Por Ignacio Briones, decano Escuela de Gobierno, UAI Noviembre 27, 2015

En su Teoría de los sentimientos morales (1759), Adam Smith nos dice que el hombre que “adhiere, con la más obstinada tenacidad a las normas generales mismas es el más recomendable y el más confiable”. Lo cierto es que la confianza (y las virtudes para generarla) juega un rol central en la reflexión del padre de la economía moderna. El error común —tanto entre partidarios como detractores del escocés— de reducir su pensamiento a la mera “mano invisible” al “laissez faire” y al “egoísmo”, nos ha hecho olvidar que la confianza es pilar medular en su concepción del mercado.

Smith entendió primero que nadie, y la historia no ha parado de darle la razón, que el mercado es el motor del progreso y de la riqueza de las naciones. Es cierto que en este proceso la búsqueda del interés propio juega un rol fundamental. Sin embargo, Smith también pensaba que este motor requería de valores como la confianza y la justicia, sin los cuales la economía de mercado no podía funcionar.

En La riqueza de las naciones (1776), Smith visualiza a la sociedad comercial de mercado como el punto más sofisticado de una evolución que comienza con una etapa de grupos de cazadores y recolectores. El concepto que cruza toda esta evolución es la confianza. En sociedades primitivas, ésta se reduce al núcleo directo o familiar. En sociedades complejas, los infinitos intercambios requieren de una estructura institucional y de una ética de los actores que produzca la necesaria confianza y reciprocidad para que estos intercambios se realicen.

Así, contrariamente a lo que algunos asumen, las sociedades de mercado son sociedades con altísimos niveles de confianza. Después de todo, es lo que permite que existan. Pero por lo mismo, sin esa confianza todo el edificio se derrumbaría y el progreso no sería posible. De ahí el llamado a cuidarla.

Como filósofo moral que era, Smith consideraba que la ética era fundamental para la confianza.

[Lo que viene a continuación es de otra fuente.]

-- pv_equiv track=rewrite | github.com/list12356/random_search | models/note_rnn/evaluator.py | detect_low_unique
-- ===== SOURCE A (Python) =====
-- NOTE_OFF = 0
--
-- NO_EVENT = 1
--
-- def detect_low_unique(composition):
--     """Checks a composition to see if the lowest note within it is repeated.
--
--     Args:
--         composition: A list of integers representing the notes in the piece.
--     Returns:
--         True if the lowest note was unique, False otherwise.
--     """
--     no_special_events = [x for x in composition
--                                              if x != NO_EVENT and x != NOTE_OFF]
--     if no_special_events:
--         min_note = min(no_special_events)
--         if list(composition).count(min_note) == 1:
--             return True
--     return False
-- ===== SOURCE B (Python) =====
-- NOTE_OFF = 0
--
-- NO_EVENT = 1
--
-- def detect_low_unique(composition):
--     best = None
--     count = 0
--     for x in composition:
--         if x == NO_EVENT or x == NOTE_OFF:
--             continue
--         if best is None or x < best:
--             best = x
--             count = 1
--         elif x == best:
--             count += 1
--     return best is not None and count == 1
-- ===== Notes on version B (the rewrite author's own statement) =====
-- stated objective: alternative
-- what changed: Replaces A's filter-then-min-then-rescan-and-count (three passes building an intermediate list) with a single left-to-right pass that tracks the running minimum and a count that resets whenever a new minimum appears.
import Mathlib
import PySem

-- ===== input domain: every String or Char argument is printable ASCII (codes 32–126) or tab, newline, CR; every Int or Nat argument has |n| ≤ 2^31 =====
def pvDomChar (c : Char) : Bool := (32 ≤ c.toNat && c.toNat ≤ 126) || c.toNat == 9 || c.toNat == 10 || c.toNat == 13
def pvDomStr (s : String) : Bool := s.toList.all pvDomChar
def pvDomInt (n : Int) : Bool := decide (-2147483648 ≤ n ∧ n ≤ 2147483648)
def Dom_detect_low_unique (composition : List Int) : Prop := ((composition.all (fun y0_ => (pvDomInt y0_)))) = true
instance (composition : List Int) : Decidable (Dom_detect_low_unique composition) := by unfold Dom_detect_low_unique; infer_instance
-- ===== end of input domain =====

-- B replaces A's filter-then-min-then-count-rescan by a single pass with a running minimum and a count that resets on each new minimum (alternative decomposition, same asymptotic cost).


-- ===== PORT A =====
-- A: filter out NO_EVENT=1 and NOTE_OFF=0, take min of the filtered list, count that min in the full list.
def detect_low_unique (composition : List Int) : Bool :=
  let no_special_events := composition.filter (fun x => decide (x ≠ 1) && decide (x ≠ 0))
  match PySem.List.min? no_special_events (fun x => x) with
  | none => false
  | some min_note => decide (PySem.List.count composition min_note = 1)

-- ===== PORT B =====
-- B: one fold over the composition carrying (running minimum, its occurrence count); the count resets to 1 whenever a strictly smaller note is seen.
def pvStepB (s : Option Int × Int) (x : Int) : Option Int × Int :=
  if x == 1 || x == 0 then s
  else
    match s.1 with
    | none => (some x, 1)
    | some b =>
      if x < b then (some x, 1)
      else if x == b then (some b, s.2 + 1)
      else s

def detect_low_unique_alt (composition : List Int) : Bool :=
  let st := composition.foldl pvStepB (none, 0)
  st.1.isSome && st.2 == 1

-- ===== PRECONDITION & SPEC =====
def Spec_detect_low_unique (composition : List Int) (out : Bool) : Prop := out = detect_low_unique_alt composition
instance (composition : List Int) (out : Bool) : Decidable (Spec_detect_low_unique composition out) := by unfold Spec_detect_low_unique; infer_instance

-- ===== CLAIM (what is proved, stated in full; the proofs are below) =====
def Claim_equal_detect_low_unique : Prop := ∀ (composition : List Int), Dom_detect_low_unique composition → Spec_detect_low_unique composition (detect_low_unique composition)

-- ===== LEMMAS AND PROOFS =====

-- specification of B's fold state after seeing filtered prefix L
def pvStSpec (L : List Int) : Option Int × Int :=
  match PySem.List.min? L (fun x => x) with
  | none => (none, 0)
  | some m => (some m, List.count m L)

lemma min?_append_singleton (L : List Int) (x m : Int)
    (h : PySem.List.min? L (fun y => y) = some m) :
    PySem.List.min? (L ++ [x]) (fun y => y) = some (min m x) := by
  cases L with
  | nil =>
    rw [(PySem.List.min?_eq_none_iff ([] : List Int) (fun y => y)).mpr rfl] at h
    exact absurd h (by simp)
  | cons a t =>
    rw [PySem.List.min?_id_cons] at h
    have hm : t.foldl min a = m := Option.some.inj h
    rw [List.cons_append, PySem.List.min?_id_cons, List.foldl_append]
    simp [hm]

lemma step_spec (L : List Int) (x : Int) (hx1 : x ≠ 1) (hx0 : x ≠ 0) :
    pvStepB (pvStSpec L) x = pvStSpec (L ++ [x]) := by
  have hcond : (x == 1 || x == 0) = false := by simp [hx1, hx0]
  unfold pvStepB pvStSpec
  cases hmin : PySem.List.min? L (fun y => y) with
  | none =>
    have hL : L = [] := (PySem.List.min?_eq_none_iff L _).mp hmin
    subst hL
    simp [hcond, PySem.List.min?_id_cons]
  | some m =>
    rw [min?_append_singleton L x m hmin]
    have hmem : ∀ y ∈ L, m ≤ y := by
      intro y hy
      exact PySem.List.min?_isMin hmin y hy
    simp only [hcond, Bool.false_eq_true, if_false]
    by_cases hlt : x < m
    · have hxnot : x ∉ L := fun hmem' => absurd (hmem x hmem') (by omega)
      have hminmx : min m x = x := by omega
      simp [hlt, hminmx, List.count_append, List.count_eq_zero_of_not_mem hxnot]
    · by_cases heq : x = m
      · subst heq
        have hminxx : min x x = x := by omega
        simp [List.count_append]
      · have hminmx : min m x = m := by omega
        have hmne : m ≠ x := fun h => heq h.symm
        simp [hlt, heq, hminmx, List.count_append]

lemma foldl_stSpec (rest L : List Int) :
    rest.foldl pvStepB (pvStSpec L)
      = pvStSpec (L ++ rest.filter (fun x => decide (x ≠ 1) && decide (x ≠ 0))) := by
  induction rest generalizing L with
  | nil => simp
  | cons x t ih =>
    by_cases hx : x ≠ 1 ∧ x ≠ 0
    · rw [List.foldl_cons, step_spec L x hx.1 hx.2, ih (L ++ [x])]
      have : (x :: t).filter (fun x => decide (x ≠ 1) && decide (x ≠ 0))
          = x :: t.filter (fun x => decide (x ≠ 1) && decide (x ≠ 0)) := by
        simp [hx.1, hx.2]
      rw [this, List.append_assoc]
      rfl
    · have hx' : x = 1 ∨ x = 0 := by tauto
      have hstep : pvStepB (pvStSpec L) x = pvStSpec L := by
        unfold pvStepB
        rcases hx' with h | h <;> simp [h]
      have hfil : (x :: t).filter (fun x => decide (x ≠ 1) && decide (x ≠ 0))
          = t.filter (fun x => decide (x ≠ 1) && decide (x ≠ 0)) := by
        rcases hx' with h | h <;> simp [h]
      rw [List.foldl_cons, hstep, ih L, hfil]

-- counting the min in the full composition equals counting it in the filtered list
lemma count_full_eq_count_filter (composition : List Int) (m : Int)
    (h1 : m ≠ 1) (h0 : m ≠ 0) :
    List.count m composition
      = List.count m (composition.filter (fun x => decide (x ≠ 1) && decide (x ≠ 0))) := by
  rw [List.count_filter]
  simp [h1, h0]

-- ===== VERDICT (by name: the statement is the Claim_ definition above) =====
theorem detect_low_unique_spec : Claim_equal_detect_low_unique := by
  intro composition _
  unfold Spec_detect_low_unique detect_low_unique detect_low_unique_alt
  have hfold : composition.foldl pvStepB (none, 0)
      = pvStSpec (composition.filter (fun x => decide (x ≠ 1) && decide (x ≠ 0))) := by
    have h0 : pvStSpec [] = (none, 0) := by
      unfold pvStSpec
      rw [(PySem.List.min?_eq_none_iff ([] : List Int) (fun x => x)).mpr rfl]
    rw [← h0, foldl_stSpec composition []]
    simp
  rw [hfold]
  generalize hL : composition.filter (fun x => decide (x ≠ 1) && decide (x ≠ 0)) = L
  unfold pvStSpec
  cases hmin : PySem.List.min? L (fun x => x) with
  | none => simp only [hmin]; simp
  | some m =>
    have hmL : m ∈ L := PySem.List.min?_mem hmin
    have hm : m ≠ 1 ∧ m ≠ 0 := by
      have := List.of_mem_filter (hL ▸ hmL)
      simpa using this
    have hc : List.count m composition = List.count m L := by
      rw [count_full_eq_count_filter composition m hm.1 hm.2, hL]
    simp only [hmin]
    simp only [PySem.List.count_eq, hc]
    by_cases h1 : List.count m L = 1
    · simp [h1]
    · simp only [h1, Option.isSome_some, Bool.true_and]
      have : ((List.count m L : Int) == 1) = false := by
        simp
        omega
      rw [this]
      decide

Pero también tenía claro que el mundo real no es de ángeles. Que se necesita del Estado y de la regulación para sancionar desviaciones de las reglas que dañan la confianza y al mercado. Y la confianza en el propio Estado es aquí vital: sin ésta “el comercio y las manufacturas difícilmente podrían florecer”. Con todo, sin una ética que contenga a los agentes de deshonrar lo que es justo, la institucionalidad se tornaría en un estado policial. Uno de sobrerregulación en que el progreso tampoco es posible.

El escocés era consciente, que las malas prácticas no sólo afectan a las partes, sino que pueden minar la confianza del sistema en su conjunto. A este respecto, fue particularmente severo en su juicio a los monopolios y a empresarios que se juntan en conversaciones que rara vez no derivan en “alguna conspiración contra el público o un estratagema para subir los precios”. También fue implacable ante el riesgo de captura regulatoria por parte de grupos de interés.

Crítico del mercantilismo imperante en su época, Smith denunciaba que “en la mayor parte de las regulaciones que afectan al comercio con las colonias, los mercaderes o empresarios a cargo han sido los principales asesores (del parlamento)”.

En Chile, para nadie es misterio que los escándalos empresariales del último tiempo han agudizado la sensación de desconfianza. No sólo en la empresa. También en la economía de mercado. En la búsqueda de salidas, en lugar de reinventar la rueda o proponer modelos refundacionales, bien valdría la pena volver a los fundamentos y detenerse a leer con cuidado a Adam Smith.